__Supplied data__:
----

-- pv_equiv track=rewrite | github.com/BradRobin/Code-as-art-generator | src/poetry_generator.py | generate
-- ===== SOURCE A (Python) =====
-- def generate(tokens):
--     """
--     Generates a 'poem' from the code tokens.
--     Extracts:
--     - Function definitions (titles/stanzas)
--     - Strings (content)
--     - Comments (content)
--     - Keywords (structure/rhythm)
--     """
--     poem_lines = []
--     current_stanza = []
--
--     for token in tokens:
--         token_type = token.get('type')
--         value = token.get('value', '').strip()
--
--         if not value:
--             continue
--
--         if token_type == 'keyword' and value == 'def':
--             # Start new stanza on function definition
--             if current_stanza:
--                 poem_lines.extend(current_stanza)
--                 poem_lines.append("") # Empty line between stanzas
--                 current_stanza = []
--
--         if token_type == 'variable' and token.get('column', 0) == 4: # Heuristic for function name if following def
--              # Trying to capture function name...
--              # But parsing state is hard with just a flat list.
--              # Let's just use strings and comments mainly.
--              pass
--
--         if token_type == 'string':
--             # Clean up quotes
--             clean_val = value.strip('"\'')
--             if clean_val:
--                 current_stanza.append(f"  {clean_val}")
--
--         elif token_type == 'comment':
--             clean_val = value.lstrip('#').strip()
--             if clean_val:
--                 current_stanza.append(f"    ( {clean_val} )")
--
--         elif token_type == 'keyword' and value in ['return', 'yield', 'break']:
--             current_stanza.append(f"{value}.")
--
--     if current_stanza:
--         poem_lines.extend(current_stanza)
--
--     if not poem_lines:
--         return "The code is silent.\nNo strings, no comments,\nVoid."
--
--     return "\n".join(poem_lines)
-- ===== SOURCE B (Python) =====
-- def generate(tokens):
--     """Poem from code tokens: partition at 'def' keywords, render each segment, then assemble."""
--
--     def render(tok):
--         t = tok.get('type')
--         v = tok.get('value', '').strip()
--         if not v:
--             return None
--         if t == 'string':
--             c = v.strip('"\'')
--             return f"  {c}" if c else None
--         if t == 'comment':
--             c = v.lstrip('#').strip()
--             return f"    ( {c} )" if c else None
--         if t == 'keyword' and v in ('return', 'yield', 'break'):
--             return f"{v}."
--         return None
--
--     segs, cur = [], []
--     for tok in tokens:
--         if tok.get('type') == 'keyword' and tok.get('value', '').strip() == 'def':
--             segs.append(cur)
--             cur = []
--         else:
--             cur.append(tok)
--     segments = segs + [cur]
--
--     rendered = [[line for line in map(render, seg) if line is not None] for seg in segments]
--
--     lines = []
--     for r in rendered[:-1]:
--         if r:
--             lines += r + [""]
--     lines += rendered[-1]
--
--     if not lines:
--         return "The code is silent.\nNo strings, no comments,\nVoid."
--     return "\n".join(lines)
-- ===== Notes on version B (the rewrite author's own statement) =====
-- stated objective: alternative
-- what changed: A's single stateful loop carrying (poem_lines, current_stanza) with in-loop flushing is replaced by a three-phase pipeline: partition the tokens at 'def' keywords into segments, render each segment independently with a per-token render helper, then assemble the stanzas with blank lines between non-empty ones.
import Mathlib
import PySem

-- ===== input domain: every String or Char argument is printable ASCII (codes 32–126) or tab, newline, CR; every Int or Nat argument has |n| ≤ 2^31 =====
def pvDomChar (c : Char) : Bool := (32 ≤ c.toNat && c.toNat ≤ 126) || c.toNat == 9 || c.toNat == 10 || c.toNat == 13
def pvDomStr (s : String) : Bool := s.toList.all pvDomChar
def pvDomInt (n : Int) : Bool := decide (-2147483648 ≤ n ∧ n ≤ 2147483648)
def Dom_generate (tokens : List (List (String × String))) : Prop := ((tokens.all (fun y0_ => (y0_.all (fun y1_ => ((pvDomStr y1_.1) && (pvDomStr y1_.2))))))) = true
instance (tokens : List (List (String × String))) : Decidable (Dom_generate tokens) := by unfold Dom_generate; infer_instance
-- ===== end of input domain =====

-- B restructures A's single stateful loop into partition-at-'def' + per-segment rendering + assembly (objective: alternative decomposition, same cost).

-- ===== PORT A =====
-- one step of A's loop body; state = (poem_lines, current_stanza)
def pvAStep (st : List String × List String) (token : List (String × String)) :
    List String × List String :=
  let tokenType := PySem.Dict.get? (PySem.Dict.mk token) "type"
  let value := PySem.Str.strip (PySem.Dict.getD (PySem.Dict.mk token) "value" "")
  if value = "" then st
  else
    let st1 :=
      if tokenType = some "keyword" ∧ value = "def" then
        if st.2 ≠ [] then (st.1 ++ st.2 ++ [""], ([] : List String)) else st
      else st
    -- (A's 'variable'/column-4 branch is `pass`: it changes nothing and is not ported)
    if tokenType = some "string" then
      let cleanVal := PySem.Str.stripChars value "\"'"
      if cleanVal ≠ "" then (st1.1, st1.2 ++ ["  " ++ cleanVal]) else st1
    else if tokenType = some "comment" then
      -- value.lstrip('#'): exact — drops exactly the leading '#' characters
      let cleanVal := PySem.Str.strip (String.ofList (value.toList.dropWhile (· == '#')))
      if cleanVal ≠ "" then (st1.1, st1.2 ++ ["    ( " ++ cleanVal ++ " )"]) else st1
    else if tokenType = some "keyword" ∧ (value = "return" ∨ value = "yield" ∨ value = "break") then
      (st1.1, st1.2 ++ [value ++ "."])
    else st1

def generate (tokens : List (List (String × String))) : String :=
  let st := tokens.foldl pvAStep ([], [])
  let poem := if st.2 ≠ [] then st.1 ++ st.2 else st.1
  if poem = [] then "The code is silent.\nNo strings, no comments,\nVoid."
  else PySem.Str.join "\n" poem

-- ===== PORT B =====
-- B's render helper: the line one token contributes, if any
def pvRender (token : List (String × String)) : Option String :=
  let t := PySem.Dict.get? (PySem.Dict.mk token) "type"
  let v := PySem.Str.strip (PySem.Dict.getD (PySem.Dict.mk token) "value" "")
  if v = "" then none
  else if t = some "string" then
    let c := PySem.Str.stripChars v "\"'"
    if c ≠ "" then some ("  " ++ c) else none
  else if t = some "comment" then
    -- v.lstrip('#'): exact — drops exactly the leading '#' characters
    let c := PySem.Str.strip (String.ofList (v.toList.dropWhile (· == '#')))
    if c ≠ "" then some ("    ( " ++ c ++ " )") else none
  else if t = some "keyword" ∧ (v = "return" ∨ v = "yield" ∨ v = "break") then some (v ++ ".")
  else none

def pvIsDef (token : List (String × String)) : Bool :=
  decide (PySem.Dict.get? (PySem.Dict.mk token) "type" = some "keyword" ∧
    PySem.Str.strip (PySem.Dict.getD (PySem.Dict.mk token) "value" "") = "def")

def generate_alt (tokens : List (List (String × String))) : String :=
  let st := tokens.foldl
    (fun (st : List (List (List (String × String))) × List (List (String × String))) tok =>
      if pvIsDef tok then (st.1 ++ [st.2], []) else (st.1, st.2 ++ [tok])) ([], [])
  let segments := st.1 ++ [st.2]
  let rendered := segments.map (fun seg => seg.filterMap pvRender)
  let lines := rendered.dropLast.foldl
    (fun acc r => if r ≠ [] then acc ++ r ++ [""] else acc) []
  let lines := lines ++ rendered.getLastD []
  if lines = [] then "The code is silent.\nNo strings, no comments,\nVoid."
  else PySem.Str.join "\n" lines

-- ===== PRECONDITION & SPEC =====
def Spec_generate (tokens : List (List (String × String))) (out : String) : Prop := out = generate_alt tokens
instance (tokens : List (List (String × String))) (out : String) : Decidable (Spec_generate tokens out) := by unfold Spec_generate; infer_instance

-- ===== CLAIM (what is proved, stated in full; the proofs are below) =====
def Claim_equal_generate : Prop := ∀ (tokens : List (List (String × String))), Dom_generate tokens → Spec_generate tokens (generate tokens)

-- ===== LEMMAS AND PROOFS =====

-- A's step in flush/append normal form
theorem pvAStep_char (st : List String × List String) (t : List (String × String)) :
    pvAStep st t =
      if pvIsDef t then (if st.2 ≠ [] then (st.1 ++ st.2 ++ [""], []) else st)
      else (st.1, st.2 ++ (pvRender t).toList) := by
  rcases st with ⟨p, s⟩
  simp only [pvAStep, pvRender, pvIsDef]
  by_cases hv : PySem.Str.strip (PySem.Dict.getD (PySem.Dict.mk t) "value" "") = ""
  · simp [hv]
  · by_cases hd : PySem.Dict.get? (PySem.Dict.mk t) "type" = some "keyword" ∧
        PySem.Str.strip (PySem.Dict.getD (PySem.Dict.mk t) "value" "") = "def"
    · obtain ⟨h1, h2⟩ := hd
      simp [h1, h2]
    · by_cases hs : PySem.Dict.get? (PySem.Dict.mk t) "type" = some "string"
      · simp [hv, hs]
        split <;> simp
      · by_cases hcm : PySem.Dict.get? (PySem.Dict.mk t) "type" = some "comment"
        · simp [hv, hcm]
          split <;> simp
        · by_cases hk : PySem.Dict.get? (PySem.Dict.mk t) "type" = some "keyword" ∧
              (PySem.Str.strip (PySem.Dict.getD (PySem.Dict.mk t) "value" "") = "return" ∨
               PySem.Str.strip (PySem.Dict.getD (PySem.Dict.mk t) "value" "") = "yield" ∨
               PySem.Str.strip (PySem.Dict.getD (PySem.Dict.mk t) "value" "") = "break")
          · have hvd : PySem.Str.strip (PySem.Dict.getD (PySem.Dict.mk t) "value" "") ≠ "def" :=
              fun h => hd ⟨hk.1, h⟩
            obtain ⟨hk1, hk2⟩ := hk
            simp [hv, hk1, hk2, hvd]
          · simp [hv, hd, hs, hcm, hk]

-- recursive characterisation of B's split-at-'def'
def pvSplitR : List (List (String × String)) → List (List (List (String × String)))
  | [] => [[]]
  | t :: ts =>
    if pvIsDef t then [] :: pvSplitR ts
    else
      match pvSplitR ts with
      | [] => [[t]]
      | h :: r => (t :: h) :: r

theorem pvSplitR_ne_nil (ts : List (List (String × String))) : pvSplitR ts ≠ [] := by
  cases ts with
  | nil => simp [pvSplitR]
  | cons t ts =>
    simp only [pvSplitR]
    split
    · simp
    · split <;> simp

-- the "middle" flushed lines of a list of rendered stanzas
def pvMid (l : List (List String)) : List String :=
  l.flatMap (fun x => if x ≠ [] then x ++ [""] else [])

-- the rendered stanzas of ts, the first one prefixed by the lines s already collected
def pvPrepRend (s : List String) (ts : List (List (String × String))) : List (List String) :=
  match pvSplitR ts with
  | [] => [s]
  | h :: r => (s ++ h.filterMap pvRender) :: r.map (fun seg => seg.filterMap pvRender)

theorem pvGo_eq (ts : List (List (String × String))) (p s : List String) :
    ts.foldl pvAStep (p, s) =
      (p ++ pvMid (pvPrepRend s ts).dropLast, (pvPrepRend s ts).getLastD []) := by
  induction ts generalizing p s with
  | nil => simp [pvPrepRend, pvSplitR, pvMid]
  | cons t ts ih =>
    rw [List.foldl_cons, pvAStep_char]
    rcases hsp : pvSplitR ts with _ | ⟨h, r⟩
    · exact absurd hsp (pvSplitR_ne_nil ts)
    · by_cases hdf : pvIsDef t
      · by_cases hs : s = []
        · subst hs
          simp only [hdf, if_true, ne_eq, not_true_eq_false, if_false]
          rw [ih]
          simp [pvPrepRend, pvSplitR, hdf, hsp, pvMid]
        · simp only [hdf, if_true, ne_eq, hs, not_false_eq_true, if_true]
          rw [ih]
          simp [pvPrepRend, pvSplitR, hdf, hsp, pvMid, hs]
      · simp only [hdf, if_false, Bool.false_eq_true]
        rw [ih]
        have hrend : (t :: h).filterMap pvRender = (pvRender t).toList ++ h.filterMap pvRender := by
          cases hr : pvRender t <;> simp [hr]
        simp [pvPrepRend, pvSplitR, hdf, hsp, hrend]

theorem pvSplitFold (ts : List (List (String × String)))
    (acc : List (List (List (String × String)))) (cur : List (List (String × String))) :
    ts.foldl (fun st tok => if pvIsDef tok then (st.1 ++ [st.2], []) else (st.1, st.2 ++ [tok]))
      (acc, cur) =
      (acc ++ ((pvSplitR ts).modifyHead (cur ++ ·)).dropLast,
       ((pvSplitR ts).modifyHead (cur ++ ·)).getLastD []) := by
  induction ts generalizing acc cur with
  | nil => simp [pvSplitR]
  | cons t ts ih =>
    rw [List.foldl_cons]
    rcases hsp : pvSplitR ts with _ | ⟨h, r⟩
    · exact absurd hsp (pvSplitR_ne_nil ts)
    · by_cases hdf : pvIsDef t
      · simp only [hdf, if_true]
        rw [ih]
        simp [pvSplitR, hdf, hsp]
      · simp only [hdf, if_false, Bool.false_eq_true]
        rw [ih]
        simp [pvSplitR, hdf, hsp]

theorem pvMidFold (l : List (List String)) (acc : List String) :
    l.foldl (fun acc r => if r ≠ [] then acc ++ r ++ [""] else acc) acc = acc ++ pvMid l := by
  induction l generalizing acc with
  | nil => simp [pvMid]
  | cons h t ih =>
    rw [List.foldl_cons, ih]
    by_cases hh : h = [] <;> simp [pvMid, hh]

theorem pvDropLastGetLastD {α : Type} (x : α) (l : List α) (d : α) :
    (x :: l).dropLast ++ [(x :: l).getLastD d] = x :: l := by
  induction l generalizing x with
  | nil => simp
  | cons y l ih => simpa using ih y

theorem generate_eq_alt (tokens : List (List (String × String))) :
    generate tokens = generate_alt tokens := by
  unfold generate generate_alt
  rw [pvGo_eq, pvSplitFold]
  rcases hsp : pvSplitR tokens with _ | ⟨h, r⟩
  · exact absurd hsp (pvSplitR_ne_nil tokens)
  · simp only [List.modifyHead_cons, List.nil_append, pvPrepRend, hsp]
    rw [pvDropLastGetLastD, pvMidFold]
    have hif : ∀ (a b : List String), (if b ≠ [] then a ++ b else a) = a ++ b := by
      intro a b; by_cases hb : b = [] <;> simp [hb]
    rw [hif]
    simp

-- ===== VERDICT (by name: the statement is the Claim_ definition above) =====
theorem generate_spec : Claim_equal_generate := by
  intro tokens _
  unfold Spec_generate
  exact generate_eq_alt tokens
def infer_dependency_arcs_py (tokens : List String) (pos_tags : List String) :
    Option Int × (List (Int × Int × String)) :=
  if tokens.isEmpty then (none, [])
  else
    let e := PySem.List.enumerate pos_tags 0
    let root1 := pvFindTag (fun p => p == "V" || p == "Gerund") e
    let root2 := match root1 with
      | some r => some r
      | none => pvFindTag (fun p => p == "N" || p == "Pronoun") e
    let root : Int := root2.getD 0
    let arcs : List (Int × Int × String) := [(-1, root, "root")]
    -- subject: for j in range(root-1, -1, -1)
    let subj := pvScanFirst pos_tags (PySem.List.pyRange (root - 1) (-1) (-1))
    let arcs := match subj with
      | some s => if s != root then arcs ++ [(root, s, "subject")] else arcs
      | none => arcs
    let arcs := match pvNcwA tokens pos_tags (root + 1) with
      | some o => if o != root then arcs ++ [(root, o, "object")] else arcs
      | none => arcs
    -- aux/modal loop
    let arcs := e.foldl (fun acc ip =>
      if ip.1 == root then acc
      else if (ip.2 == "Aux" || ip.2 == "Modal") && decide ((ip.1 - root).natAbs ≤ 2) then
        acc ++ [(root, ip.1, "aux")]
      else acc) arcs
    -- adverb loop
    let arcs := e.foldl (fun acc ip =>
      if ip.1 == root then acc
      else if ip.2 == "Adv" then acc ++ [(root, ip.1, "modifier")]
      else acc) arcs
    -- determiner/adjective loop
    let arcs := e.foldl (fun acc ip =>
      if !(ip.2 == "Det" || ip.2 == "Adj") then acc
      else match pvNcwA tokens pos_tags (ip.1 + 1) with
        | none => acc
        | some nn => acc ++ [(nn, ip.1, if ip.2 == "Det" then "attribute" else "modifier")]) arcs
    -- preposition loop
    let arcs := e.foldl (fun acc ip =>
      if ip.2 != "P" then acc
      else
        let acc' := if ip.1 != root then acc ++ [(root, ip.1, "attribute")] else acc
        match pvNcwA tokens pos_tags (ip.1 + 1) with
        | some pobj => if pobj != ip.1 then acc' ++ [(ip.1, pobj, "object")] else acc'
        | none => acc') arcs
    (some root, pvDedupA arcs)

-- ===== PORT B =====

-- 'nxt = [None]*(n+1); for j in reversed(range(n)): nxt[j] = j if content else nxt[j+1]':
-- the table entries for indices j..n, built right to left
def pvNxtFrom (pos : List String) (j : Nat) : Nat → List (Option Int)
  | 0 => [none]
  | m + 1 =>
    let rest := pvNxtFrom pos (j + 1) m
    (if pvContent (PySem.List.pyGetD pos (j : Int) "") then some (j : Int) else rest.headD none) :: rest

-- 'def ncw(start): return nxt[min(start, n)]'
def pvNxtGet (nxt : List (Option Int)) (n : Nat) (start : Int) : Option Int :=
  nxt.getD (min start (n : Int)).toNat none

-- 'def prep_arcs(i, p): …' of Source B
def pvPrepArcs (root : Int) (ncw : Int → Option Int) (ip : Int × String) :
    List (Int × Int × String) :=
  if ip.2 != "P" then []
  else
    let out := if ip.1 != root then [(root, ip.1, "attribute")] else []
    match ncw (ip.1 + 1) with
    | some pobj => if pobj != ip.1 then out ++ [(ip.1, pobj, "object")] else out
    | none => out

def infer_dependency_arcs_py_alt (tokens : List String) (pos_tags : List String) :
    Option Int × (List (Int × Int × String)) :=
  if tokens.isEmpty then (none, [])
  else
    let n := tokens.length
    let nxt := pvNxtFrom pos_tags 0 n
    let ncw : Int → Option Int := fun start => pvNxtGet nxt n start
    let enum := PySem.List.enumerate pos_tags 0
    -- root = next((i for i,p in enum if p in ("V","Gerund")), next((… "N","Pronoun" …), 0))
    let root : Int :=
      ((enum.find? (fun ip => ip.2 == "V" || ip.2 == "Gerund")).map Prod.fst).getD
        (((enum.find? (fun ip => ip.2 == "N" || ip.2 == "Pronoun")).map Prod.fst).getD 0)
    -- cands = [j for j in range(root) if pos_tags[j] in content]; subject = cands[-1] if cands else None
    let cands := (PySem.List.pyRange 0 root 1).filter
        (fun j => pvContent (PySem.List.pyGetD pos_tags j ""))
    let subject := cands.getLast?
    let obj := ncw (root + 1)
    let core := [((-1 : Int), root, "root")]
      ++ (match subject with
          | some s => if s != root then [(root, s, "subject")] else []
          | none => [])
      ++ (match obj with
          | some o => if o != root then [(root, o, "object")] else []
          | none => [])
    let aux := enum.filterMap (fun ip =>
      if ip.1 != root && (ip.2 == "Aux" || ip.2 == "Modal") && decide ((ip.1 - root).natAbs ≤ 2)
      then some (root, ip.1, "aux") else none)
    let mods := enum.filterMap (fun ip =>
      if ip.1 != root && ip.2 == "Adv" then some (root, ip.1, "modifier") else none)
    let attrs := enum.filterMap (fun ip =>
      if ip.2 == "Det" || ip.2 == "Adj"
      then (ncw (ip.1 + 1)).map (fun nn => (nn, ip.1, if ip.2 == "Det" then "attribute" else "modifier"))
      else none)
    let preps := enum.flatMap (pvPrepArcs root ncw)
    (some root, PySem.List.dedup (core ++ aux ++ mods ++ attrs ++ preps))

----

__What you have to do__: Would you print, exactly as written, every line above from the one holding "def infer_dependency_arcs_py (tokens" through the one holding "let subj := pvScanFirst", with both included and no other lines?

__Finished exercise__:
def infer_dependency_arcs_py (tokens : List String) (pos_tags : List String) :
    Option Int × (List (Int × Int × String)) :=
  if tokens.isEmpty then (none, [])
  else
    let e := PySem.List.enumerate pos_tags 0
    let root1 := pvFindTag (fun p => p == "V" || p == "Gerund") e
    let root2 := match root1 with
      | some r => some r
      | none => pvFindTag (fun p => p == "N" || p == "Pronoun") e
    let root : Int := root2.getD 0
    let arcs : List (Int × Int × String) := [(-1, root, "root")]
    -- subject: for j in range(root-1, -1, -1)
    let subj := pvScanFirst pos_tags (PySem.List.pyRange (root - 1) (-1) (-1))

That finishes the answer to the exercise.